> About this task
Searching the material below, find each line that includes the word "omega", and copy it.

> Extracted records
# # # # #
-- pv_equiv track=rewrite | github.com/AngikarGhosal/bicliques-partition-research | older_files/3DKDKD/utils.py | obtain_expand_set_bicliques
-- ===== SOURCE A (Python) =====
-- def obtain_expand_set_bicliques(biclique_tuple):
--     set_of_new_bicliques=set()
--     list_of_first_nodes=list_of_nodes_from_string(biclique_tuple[0])
--     list_of_second_nodes=list_of_nodes_from_string(biclique_tuple[1])
--     list_of_first_lists=[[]]
--     list_of_second_lists=[[]]
--     for el in list_of_first_nodes:
--         list_of_first_lists+= [s+[el] for s in list_of_first_lists]
--     for el in list_of_second_nodes:
--         list_of_second_lists+=[s+[el] for s in list_of_second_lists]
--     list_of_first_lists.remove([])
--     list_of_second_lists.remove([])
--     for x in list_of_first_lists:
--         for y in list_of_second_lists:
--             xstr=' '.join(x)
--             ystr=' '.join(y)
--             set_of_new_bicliques.add((xstr,ystr))
--     return set_of_new_bicliques
--
-- def list_of_nodes_from_string(nodes_string):
--     list_of_nodes=nodes_string.split(" ")
--     return list_of_nodes
-- ===== SOURCE B (Python) =====
-- def subset_strings(nodes):
--     n = len(nodes)
--     return [' '.join([nodes[i] for i in range(n) if (m >> i) & 1])
--             for m in range(1, 1 << n)]
--
-- def obtain_expand_set_bicliques(biclique_tuple):
--     xs = subset_strings(biclique_tuple[0].split(" "))
--     ys = subset_strings(biclique_tuple[1].split(" "))
--     out = set()
--     for xstr in xs:
--         for ystr in ys:
--             out.add((xstr, ystr))
--     return out
-- ===== Notes on version B (the rewrite author's own statement) =====
-- stated objective: idiomatic
-- what changed: Subsets are generated by bitmask index selection (mask 1..2^n-1 picking nodes[i] when bit i is set, joined immediately), instead of incrementally doubling a maintained list-of-lists and removing the empty subset afterwards.
import Mathlib
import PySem

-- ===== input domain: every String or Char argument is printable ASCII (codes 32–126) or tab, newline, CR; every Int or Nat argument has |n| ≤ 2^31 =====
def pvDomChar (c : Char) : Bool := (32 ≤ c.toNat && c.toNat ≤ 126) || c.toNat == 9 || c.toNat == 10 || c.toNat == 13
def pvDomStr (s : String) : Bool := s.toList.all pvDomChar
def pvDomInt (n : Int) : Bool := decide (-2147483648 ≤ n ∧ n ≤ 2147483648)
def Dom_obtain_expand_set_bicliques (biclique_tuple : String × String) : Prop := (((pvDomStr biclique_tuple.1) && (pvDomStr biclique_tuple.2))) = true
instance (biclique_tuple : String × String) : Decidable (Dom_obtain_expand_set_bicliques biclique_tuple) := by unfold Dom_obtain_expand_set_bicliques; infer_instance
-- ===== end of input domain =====

-- B generates each non-empty subset by bitmask index selection instead of A's incremental
-- list-of-lists doubling; same cost, more idiomatic ('faster' not claimed).

-- ===== PORT A =====
-- list_of_nodes_from_string(nodes_string): nodes_string.split(" ")
def pvNodes (nodes_string : String) : List String := (PySem.Str.split? nodes_string " ").getD []  -- split? is none only for sep = ""; sep here is " "

def obtain_expand_set_bicliques (biclique_tuple : String × String) : List (String × String) :=
  let list_of_first_nodes := pvNodes biclique_tuple.1
  let list_of_second_nodes := pvNodes biclique_tuple.2
  let list_of_first_lists :=
    list_of_first_nodes.foldl (fun acc el => acc ++ acc.map (fun s => s ++ [el])) [([] : List String)]
  let list_of_second_lists :=
    list_of_second_nodes.foldl (fun acc el => acc ++ acc.map (fun s => s ++ [el])) [([] : List String)]
  -- .remove([]) never raises here: [] is always the first element of the doubled list
  let list_of_first_lists := (PySem.List.remove? list_of_first_lists []).getD []
  let list_of_second_lists := (PySem.List.remove? list_of_second_lists []).getD []
  list_of_first_lists.foldl (fun st x =>
    list_of_second_lists.foldl (fun st y =>
      PySem.Set.add st (PySem.Str.join " " x, PySem.Str.join " " y)) st)
    (PySem.Set.empty : PySem.Set (String × String))

-- ===== PORT B =====
-- m >> i for a nonnegative Python shift amount i (as a Nat)
def pvShr (m i : Int) : Int := m >>> i.toNat

-- subset_strings(nodes): [' '.join([nodes[i] for i in range(n) if (m >> i) & 1]) for m in range(1, 1 << n)]
def pvSubsetStrings (nodes : List String) : List String :=
  let n := nodes.length
  (PySem.List.pyRange 1 ((1 : Int) <<< n) 1).map (fun m =>
    PySem.Str.join " "
      (((PySem.List.pyRange 0 (n : Int) 1).filter
          (fun i => PySem.Int.band (pvShr m i) 1 != 0)).map
        (fun i => PySem.List.pyGetD nodes i "")))

def obtain_expand_set_bicliques_alt (biclique_tuple : String × String) : List (String × String) :=
  let xs := pvSubsetStrings ((PySem.Str.split? biclique_tuple.1 " ").getD [])
  let ys := pvSubsetStrings ((PySem.Str.split? biclique_tuple.2 " ").getD [])
  xs.foldl (fun out xstr =>
    ys.foldl (fun out ystr => PySem.Set.add out (xstr, ystr)) out)
    (PySem.Set.empty : PySem.Set (String × String))

-- ===== PRECONDITION & SPEC =====
def Spec_obtain_expand_set_bicliques (biclique_tuple : String × String) (out : List (String × String)) : Prop := out = obtain_expand_set_bicliques_alt biclique_tuple
instance (biclique_tuple : String × String) (out : List (String × String)) : Decidable (Spec_obtain_expand_set_bicliques biclique_tuple out) := by unfold Spec_obtain_expand_set_bicliques; infer_instance

-- ===== CLAIM (what is proved, stated in full; the proofs are below) =====
def Claim_equal_obtain_expand_set_bicliques : Prop := ∀ (biclique_tuple : String × String), Dom_obtain_expand_set_bicliques biclique_tuple → Spec_obtain_expand_set_bicliques biclique_tuple (obtain_expand_set_bicliques biclique_tuple)

-- ===== LEMMAS AND PROOFS =====

-- the subsets of `nodes`, in A's doubling order (= mask order, bit i ↔ nodes[i])
def pvSubs : List String → List (List String)
  | [] => [[]]
  | e :: rest => (pvSubs rest).flatMap (fun t => [t, e :: t])

-- the subset selected by mask k
def pvMaskSub : List String → Nat → List String
  | [], _ => []
  | e :: rest, k => (if k % 2 = 1 then [e] else []) ++ pvMaskSub rest (k / 2)

theorem pv_foldl_doubling (nodes : List String) (a : List (List String)) :
    nodes.foldl (fun acc el => acc ++ acc.map (fun s => s ++ [el])) a
      = (pvSubs nodes).flatMap (fun t => a.map (fun s => s ++ t)) := by
  induction nodes generalizing a with
  | nil => simp [pvSubs]
  | cons e rest ih =>
    simp only [List.foldl_cons, ih, pvSubs, List.flatMap_assoc]
    apply List.flatMap_congr
    intro t _
    simp [List.map_append, List.append_assoc]

theorem pv_range_two_mul (N : Nat) :
    List.range (2 * N) = (List.range N).flatMap (fun j => [2 * j, 2 * j + 1]) := by
  induction N with
  | zero => simp
  | succ n ih =>
    have h1 : 2 * (n + 1) = (2 * n + 1) + 1 := by ring
    rw [h1, List.range_succ, List.range_succ, ih, List.range_succ]
    simp [List.flatMap_append]

theorem pv_subs_eq_map_range (nodes : List String) :
    pvSubs nodes = (List.range (2 ^ nodes.length)).map (pvMaskSub nodes) := by
  induction nodes with
  | nil => simp [pvSubs, pvMaskSub]
  | cons e rest ih =>
    have h2 : 2 ^ (e :: rest).length = 2 * 2 ^ rest.length := by
      simp [List.length_cons, pow_succ]; ring
    rw [pvSubs, ih, h2, pv_range_two_mul, List.flatMap_map, List.map_flatMap]
    apply List.flatMap_congr
    intro j _
    have ha : pvMaskSub (e :: rest) (2 * j) = pvMaskSub rest j := by
      simp [pvMaskSub, Nat.mul_mod_right]
    have hb : pvMaskSub (e :: rest) (2 * j + 1) = e :: pvMaskSub rest j := by
      have : (2 * j + 1) / 2 = j := by omega
      simp [pvMaskSub, this]
    simp [ha, hb]

theorem pv_maskSub_zero (nodes : List String) : pvMaskSub nodes 0 = [] := by
  induction nodes with
  | nil => rfl
  | cons e rest ih => simp [pvMaskSub, ih]

-- A's doubled list is [] followed by the mask-(k+1) subsets
theorem pv_subs_cons (nodes : List String) :
    pvSubs nodes = [] :: (List.range (2 ^ nodes.length - 1)).map (fun k => pvMaskSub nodes (k + 1)) := by
  have h : 2 ^ nodes.length = (2 ^ nodes.length - 1) + 1 :=
    (Nat.sub_add_cancel Nat.one_le_two_pow).symm
  rw [pv_subs_eq_map_range, h, List.range_succ_eq_map]
  simp [pv_maskSub_zero, Function.comp]

-- the bitmask comprehension of B computes pvMaskSub (Nat level)
theorem pv_mask_sel_nat (nodes : List String) (j : Nat) :
    (((List.range nodes.length).filter (fun k => decide ((j >>> k) % 2 = 1))).map
      (fun k => nodes.getD k "")) = pvMaskSub nodes j := by
  induction nodes generalizing j with
  | nil => simp [pvMaskSub]
  | cons e rest ih =>
    have hsh : ∀ k : Nat, j >>> (k + 1) = (j / 2) >>> k := by
      intro k; rw [Nat.add_comm, Nat.shiftRight_add, Nat.shiftRight_one]
    have hrest : ((((List.range rest.length).map Nat.succ).filter
          (fun k => decide ((j >>> k) % 2 = 1))).map (fun k => (e :: rest).getD k ""))
        = pvMaskSub rest (j / 2) := by
      rw [List.filter_map, List.map_map, ← ih (j / 2)]
      simp only [Function.comp_def, Nat.succ_eq_add_one, hsh, List.getD_cons_succ]
    rw [List.length_cons, List.range_succ_eq_map, List.filter_cons]
    have h0 : (decide ((j >>> 0) % 2 = 1)) = decide (j % 2 = 1) := by
      rw [Nat.shiftRight_zero]
    rw [h0]
    by_cases h : j % 2 = 1
    · rw [if_pos (by simpa using h), List.map_cons, hrest, List.getD_cons_zero]
      conv_rhs => rw [pvMaskSub]
      rw [if_pos h, List.singleton_append]
    · rw [if_neg (by simpa using h), hrest]
      conv_rhs => rw [pvMaskSub]
      rw [if_neg h, List.nil_append]

-- the bitmask comprehension of B computes pvMaskSub (as written in the port)
theorem pv_mask_sel (nodes : List String) (j : Nat) :
    (((PySem.List.pyRange 0 (nodes.length : Int) 1).filter
        (fun i => PySem.Int.band (pvShr ((j : Nat) : Int) i) 1 != 0)).map
      (fun i => PySem.List.pyGetD nodes i "")) = pvMaskSub nodes j := by
  have hpred : ((fun i : Int => PySem.Int.band (pvShr ((j : Nat) : Int) i) 1 != 0) ∘
        (fun k : Nat => (k : Int))) = fun k : Nat => decide ((j >>> k) % 2 = 1) := by
    funext k
    simp only [Function.comp_apply, pvShr, Int.toNat_natCast]
    rw [← Int.natCast_shiftRight, show (1 : Int) = ((1 : Nat) : Int) from rfl,
      PySem.Int.band_natCast]
    simp only [Nat.and_one_is_mod]
    generalize j >>> k = m
    by_cases h : m % 2 = 1 <;> simp [h] <;> omega
  have hget : ((fun i : Int => PySem.List.pyGetD nodes i "") ∘ (fun k : Nat => (k : Int)))
      = fun k : Nat => nodes.getD k "" := by
    funext k
    simp [PySem.List.pyGetD_natCast]
  rw [PySem.List.pyRange_zero_nat, List.filter_map, hpred, List.map_map, hget]
  exact pv_mask_sel_nat nodes j

theorem pv_subsetStrings_eq (nodes : List String) :
    pvSubsetStrings nodes = ((pvSubs nodes).drop 1).map (PySem.Str.join " ") := by
  have h2 : ((1 : Int) <<< nodes.length) = ((2 ^ nodes.length : Nat) : Int) := by
    rw [Int.shiftLeft_eq]; push_cast; ring
  have h3 : (((2 ^ nodes.length : Nat) : Int) - 1).toNat = 2 ^ nodes.length - 1 := by
    have h1 : 1 ≤ 2 ^ nodes.length := Nat.one_le_two_pow
    rw [show ((1 : Int)) = ((1 : Nat) : Int) from rfl, ← Nat.cast_sub h1, Int.toNat_natCast]
  have h4 : PySem.List.pyRange 1 ((1 : Int) <<< nodes.length) 1
      = (List.range (2 ^ nodes.length - 1)).map (fun (k : Nat) => 1 + (k : Int)) := by
    rw [h2, PySem.List.pyRange_one, h3]
  rw [pvSubsetStrings]
  rw [pv_subs_cons, List.drop_one, List.tail_cons, h4, List.map_map, List.map_map]
  apply List.map_congr_left
  intro k _
  have hc : (1 + (k : Int)) = (((k + 1 : Nat)) : Int) := by push_cast; ring
  simp only [Function.comp_def, hc, pv_mask_sel]

-- A's doubling from [[]] builds exactly the subset list
theorem pv_foldl_doubling' (nodes : List String) :
    nodes.foldl (fun acc el => acc ++ acc.map (fun s => s ++ [el])) [([] : List String)]
      = pvSubs nodes := by
  rw [pv_foldl_doubling]
  simp

-- ===== VERDICT (by name: the statement is the Claim_ definition above) =====
theorem obtain_expand_set_bicliques_spec : Claim_equal_obtain_expand_set_bicliques := by
  intro bt _
  unfold Spec_obtain_expand_set_bicliques
  simp only [obtain_expand_set_bicliques, obtain_expand_set_bicliques_alt, pvNodes,
    pv_foldl_doubling', pv_subsetStrings_eq]
  rw [pv_subs_cons ((PySem.Str.split? bt.1 " ").getD []),
    pv_subs_cons ((PySem.Str.split? bt.2 " ").getD [])]
  simp only [PySem.List.remove?_cons_self, Option.getD_some, List.drop_one, List.tail_cons,
    List.foldl_map]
# # # # #
> Answer to the problem
      have : (2 * j + 1) / 2 = j := by omega
    by_cases h : m % 2 = 1 <;> simp [h] <;> omega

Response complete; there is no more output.